AIM OF THE EXERCISE: Search the data for the word "newest". Reproduce every line where it is found.

MATERIAL TO PROCESS:
******************************

-- pv_equiv track=rewrite | github.com/andsopwn/LXC-Threat-API-Mapping | ast-visualizer/astvisualizer.py | collect_related
-- ===== SOURCE A (Python) =====
-- def collect_related(target_calls, callers_map):
--     related = set()
--     for fn, *_ in target_calls:
--         related.add(fn)
--         stack = [fn]
--         while stack:
--             cur = stack.pop()
--             for parent in callers_map.get(cur, []):
--                 if parent not in related:
--                     related.add(parent)
--                     stack.append(parent)
--     return related
-- ===== SOURCE B (Python) =====
-- def collect_related(target_calls, callers_map):
--     # Recursive DFS: the call stack replaces A's explicit stack; recursing over
--     # the newly discovered callers newest-first preserves A's discovery order.
--     # Very deep caller chains could hit Python's recursion limit.
--     related = set()
--
--     def visit(cur):
--         fresh = []
--         for parent in callers_map.get(cur, []):
--             if parent not in related:
--                 related.add(parent)
--                 fresh.append(parent)
--         for parent in reversed(fresh):
--             visit(parent)
--
--     for fn, *_ in target_calls:
--         related.add(fn)
--         visit(fn)
--     return related
-- ===== Notes on version B (the rewrite author's own statement) =====
-- stated objective: alternative
-- what changed: A's explicit worklist stack and while-loop are replaced by a recursive DFS helper visit(cur) that uses the call stack, collecting each node's newly discovered callers and recursing over them newest-first.
import Mathlib
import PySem

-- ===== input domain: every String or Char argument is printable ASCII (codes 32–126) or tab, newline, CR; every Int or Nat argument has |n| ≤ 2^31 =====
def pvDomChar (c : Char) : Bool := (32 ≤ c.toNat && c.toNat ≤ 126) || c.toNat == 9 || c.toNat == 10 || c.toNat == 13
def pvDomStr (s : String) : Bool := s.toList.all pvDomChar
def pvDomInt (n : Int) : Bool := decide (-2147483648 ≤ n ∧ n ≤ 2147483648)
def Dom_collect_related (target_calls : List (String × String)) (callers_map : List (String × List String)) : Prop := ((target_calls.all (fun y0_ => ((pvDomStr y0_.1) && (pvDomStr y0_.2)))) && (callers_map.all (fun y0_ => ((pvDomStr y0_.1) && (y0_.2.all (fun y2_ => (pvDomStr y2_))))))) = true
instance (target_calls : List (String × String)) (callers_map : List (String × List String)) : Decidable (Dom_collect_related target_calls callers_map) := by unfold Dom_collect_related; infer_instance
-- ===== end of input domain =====

-- B replaces A's explicit worklist stack by a recursive DFS on the call stack
-- (recursing over newly discovered callers newest-first); objective: alternative.
-- (In Python, B could hit the recursion limit on extremely deep caller chains where A iterates.)

-- ===== PORT A =====
-- inner loop of A: 'for parent in callers_map.get(cur, []): if parent not in related: related.add(parent); <acc>.append(parent)'
-- (state = (related, stack)); the same loop appears verbatim in Source B with <acc> = fresh.
def crInner (related_st : List String × List String) (parent : String) : List String × List String :=
  if PySem.Set.contains related_st.1 parent then related_st
  else (PySem.Set.add related_st.1 parent, related_st.2 ++ [parent])

-- fuel bound used by both ports, a totality guard only: A's loop runs
-- pops + 1 ≤ (1 + number of distinct pushed parents) + 1 times, and B makes
-- one visit call per pop, so neither port ever exhausts it.
def pvFuel (callers_map : List (String × List String)) : Nat :=
  (callers_map.map (fun kv => kv.2.length)).sum + 2

-- the 'while stack:' loop (one unit of fuel per iteration); cur = stack.pop() is the LAST element
def crWhile (callers_map : List (String × List String)) (fuel : Nat) (related stack : List String) : List String :=
  match fuel with
  | 0 => related
  | f + 1 =>
    match stack.getLast? with
    | none => related                                   -- stack empty: loop ends
    | some cur =>                                       -- cur = stack.pop()
      let rs := (PySem.Dict.getD ⟨callers_map⟩ cur []).foldl crInner (related, stack.dropLast)
      crWhile callers_map f rs.1 rs.2

def collect_related (target_calls : List (String × String)) (callers_map : List (String × List String)) : List String :=
  target_calls.foldl
    (fun related fnp =>
      -- related.add(fn); stack = [fn]; while stack: …
      crWhile callers_map (pvFuel callers_map) (PySem.Set.add related fnp.1) [fnp.1])
    PySem.Set.empty

-- ===== PORT B =====
-- visit(cur) and the loop 'for parent in reversed(fresh): visit(parent)'.
-- Fuel is a totality guard only: one unit per visit call, threaded through the
-- recursion; the 'min' caps it for the termination measure and is the identity
-- on every reachable call.
mutual
def visitB (callers_map : List (String × List String)) (fuel : Nat) (related : List String) (cur : String) : Nat × List String :=
  match fuel with
  | 0 => (0, related)
  | f + 1 =>
    -- the fresh-collecting loop of Source B, state = (related, fresh)
    let rf := (PySem.Dict.getD ⟨callers_map⟩ cur []).foldl crInner (related, [])
    visitAll callers_map f rf.1 rf.2.reverse            -- for parent in reversed(fresh): visit(parent)
termination_by (fuel, 0)
decreasing_by exact Prod.Lex.left _ _ (Nat.lt_succ_self f)

def visitAll (callers_map : List (String × List String)) (fuel : Nat) (related : List String) (todo : List String) : Nat × List String :=
  match todo with
  | [] => (fuel, related)
  | p :: rest =>
    let fr := visitB callers_map fuel related p
    visitAll callers_map (min fr.1 fuel) fr.2 rest
termination_by (fuel, todo.length + 1)
decreasing_by
  · exact Prod.Lex.right _ (by omega)
  · rcases Nat.lt_or_ge (min fr.1 fuel) fuel with h | h
    · exact Prod.Lex.left _ _ h
    · have he : min fr.1 fuel = fuel := Nat.le_antisymm (Nat.min_le_right _ _) h
      rw [he]; exact Prod.Lex.right _ (by simp)
end

def collect_related_alt (target_calls : List (String × String)) (callers_map : List (String × List String)) : List String :=
  target_calls.foldl
    (fun related fnp =>
      -- related.add(fn); visit(fn)
      (visitB callers_map (pvFuel callers_map) (PySem.Set.add related fnp.1) fnp.1).2)
    PySem.Set.empty

-- ===== PRECONDITION & SPEC =====
def Spec_collect_related (target_calls : List (String × String)) (callers_map : List (String × List String)) (out : List String) : Prop := out = collect_related_alt target_calls callers_map
instance (target_calls : List (String × String)) (callers_map : List (String × List String)) (out : List String) : Decidable (Spec_collect_related target_calls callers_map out) := by unfold Spec_collect_related; infer_instance

-- ===== CLAIM (what is proved, stated in full; the proofs are below) =====
def Claim_equal_collect_related : Prop := ∀ (target_calls : List (String × String)) (callers_map : List (String × List String)), Dom_collect_related target_calls callers_map → Spec_collect_related target_calls callers_map (collect_related target_calls callers_map)

-- ===== LEMMAS AND PROOFS =====

-- unfolding equations for the well-founded definitions
theorem visitB_zero (cm : List (String × List String)) (r : List String) (c : String) :
    visitB cm 0 r c = (0, r) := by rw [visitB]

theorem visitB_succ (cm : List (String × List String)) (f : Nat) (r : List String) (c : String) :
    visitB cm (f + 1) r c
      = visitAll cm f ((PySem.Dict.getD ⟨cm⟩ c []).foldl crInner (r, [])).1
          ((PySem.Dict.getD ⟨cm⟩ c []).foldl crInner (r, [])).2.reverse := by rw [visitB]

theorem visitAll_nil (cm : List (String × List String)) (fuel : Nat) (r : List String) :
    visitAll cm fuel r [] = (fuel, r) := by rw [visitAll]

theorem visitAll_cons (cm : List (String × List String)) (fuel : Nat) (r : List String) (p : String) (rest : List String) :
    visitAll cm fuel r (p :: rest)
      = visitAll cm (min (visitB cm fuel r p).1 fuel) (visitB cm fuel r p).2 rest := by rw [visitAll]

-- with no fuel, nothing happens
theorem visitAll_zero (cm : List (String × List String)) (r : List String) :
    ∀ l : List String, visitAll cm 0 r l = (0, r) := by
  intro l
  induction l generalizing r with
  | nil => rw [visitAll_nil]
  | cons p rest ih => rw [visitAll_cons, visitB_zero]; simpa using ih r

-- visitAll never returns more fuel than it was given
theorem visitAll_fuel_le (cm : List (String × List String)) :
    ∀ (l : List String) (fuel : Nat) (r : List String), (visitAll cm fuel r l).1 ≤ fuel := by
  intro l
  induction l with
  | nil => intro fuel r; rw [visitAll_nil]
  | cons p rest ih =>
    intro fuel r
    rw [visitAll_cons]
    exact le_trans (ih _ _) (Nat.min_le_right _ _)

-- an empty stack returns related for any fuel
theorem crWhile_nil (cm : List (String × List String)) (fuel : Nat) (r : List String) :
    crWhile cm fuel r [] = r := by
  match fuel with
  | 0 => rw [crWhile]
  | f + 1 => rw [crWhile]; rfl

-- one iteration of the while loop on a nonempty stack
theorem crWhile_concat (cm : List (String × List String)) (f : Nat) (r s : List String) (cur : String) :
    crWhile cm (f + 1) r (s ++ [cur])
      = crWhile cm f ((PySem.Dict.getD ⟨cm⟩ cur []).foldl crInner (r, s)).1
          ((PySem.Dict.getD ⟨cm⟩ cur []).foldl crInner (r, s)).2 := by
  rw [crWhile]
  simp

-- the inner loop only appends to the stack/fresh component
theorem foldl_crInner_append (ps : List String) :
    ∀ (r s : List String),
      ps.foldl crInner (r, s) = ((ps.foldl crInner (r, [])).1, s ++ (ps.foldl crInner (r, [])).2) := by
  induction ps with
  | nil => intro r s; simp
  | cons p rest ih =>
    intro r s
    simp only [List.foldl_cons, crInner]
    by_cases h : PySem.Set.contains r p = true
    · simp only [if_pos h]
      exact ih r s
    · simp only [if_neg h]
      rw [ih (PySem.Set.add r p) (s ++ [p]), ih (PySem.Set.add r p) ([] ++ [p])]
      simp

-- MAIN SIMULATION: running A's while loop on stack 'front ++ l' first performs
-- B's recursive visits of l (last element first), then resumes with stack 'front';
-- fuel is consumed identically (one unit per pop = one unit per visit call).
theorem crWhile_eq_visitAll (cm : List (String × List String)) :
    ∀ (fuel : Nat) (related front l : List String),
      crWhile cm fuel related (front ++ l)
        = crWhile cm (visitAll cm fuel related l.reverse).1 (visitAll cm fuel related l.reverse).2 front := by
  intro fuel
  induction fuel using Nat.strong_induction_on with
  | _ fuel IH =>
    intro related front l
    match fuel with
    | 0 =>
      rw [crWhile, visitAll_zero, crWhile]
    | f + 1 =>
      rcases l.eq_nil_or_concat with rfl | ⟨linit, cur, rfl⟩
      · simp [visitAll_nil]
      · -- LHS: pop cur, run the inner loop, continue
        rw [List.concat_eq_append, ← List.append_assoc, crWhile_concat, foldl_crInner_append]
        set e := (PySem.Dict.getD ⟨cm⟩ cur []).foldl crInner (related, []) with he
        -- stack is (front ++ linit) ++ e.2 : apply the IH at fuel f with l := e.2
        rw [IH f (Nat.lt_succ_self f) e.1 (front ++ linit) e.2]
        rw [← visitB_succ]
        set fr := visitB cm (f + 1) related cur with hfr
        -- resume on front ++ linit : apply the IH at fuel fr.1 ≤ f
        have hle : fr.1 ≤ f := by
          rw [hfr, visitB_succ, ← he]; exact visitAll_fuel_le cm _ _ _
        rw [IH fr.1 (Nat.lt_succ_of_le hle) fr.2 front linit]
        -- RHS: visitAll on (linit ++ [cur]).reverse = cur :: linit.reverse
        have hmin : min fr.1 (f + 1) = fr.1 :=
          Nat.min_eq_left (Nat.le_succ_of_le hle)
        rw [List.reverse_append, List.reverse_cons, List.reverse_nil,
          List.nil_append, List.singleton_append, visitAll_cons, ← hfr, hmin]

-- one outer iteration: A's stack loop started on [fn] equals B's visit fn
theorem crWhile_single (cm : List (String × List String)) (fuel : Nat) (related : List String) (fn : String) :
    crWhile cm fuel related [fn] = (visitB cm fuel related fn).2 := by
  have h := crWhile_eq_visitAll cm fuel related [] [fn]
  simp only [List.nil_append] at h
  rw [h, crWhile_nil]
  simp [visitAll_cons, visitAll_nil]


-- the two outer folds agree pointwise
theorem foldl_outer_eq (cm : List (String × List String)) :
    ∀ (tc : List (String × String)) (r : List String),
      tc.foldl (fun related fnp => crWhile cm (pvFuel cm) (PySem.Set.add related fnp.1) [fnp.1]) r
        = tc.foldl (fun related fnp => (visitB cm (pvFuel cm) (PySem.Set.add related fnp.1) fnp.1).2) r := by
  intro tc r
  simp only [crWhile_single]

-- ===== VERDICT (by name: the statement is the Claim_ definition above) =====
theorem collect_related_spec : Claim_equal_collect_related := by
  intro target_calls callers_map _
  unfold Spec_collect_related collect_related collect_related_alt
  exact foldl_outer_eq callers_map target_calls PySem.Set.empty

******************************

OUTPUT:
--     # the newly discovered callers newest-first preserves A's discovery order.
-- what changed: A's explicit worklist stack and while-loop are replaced by a recursive DFS helper visit(cur) that uses the call stack, collecting each node's newly discovered callers and recursing over them newest-first.
-- (recursing over newly discovered callers newest-first); objective: alternative.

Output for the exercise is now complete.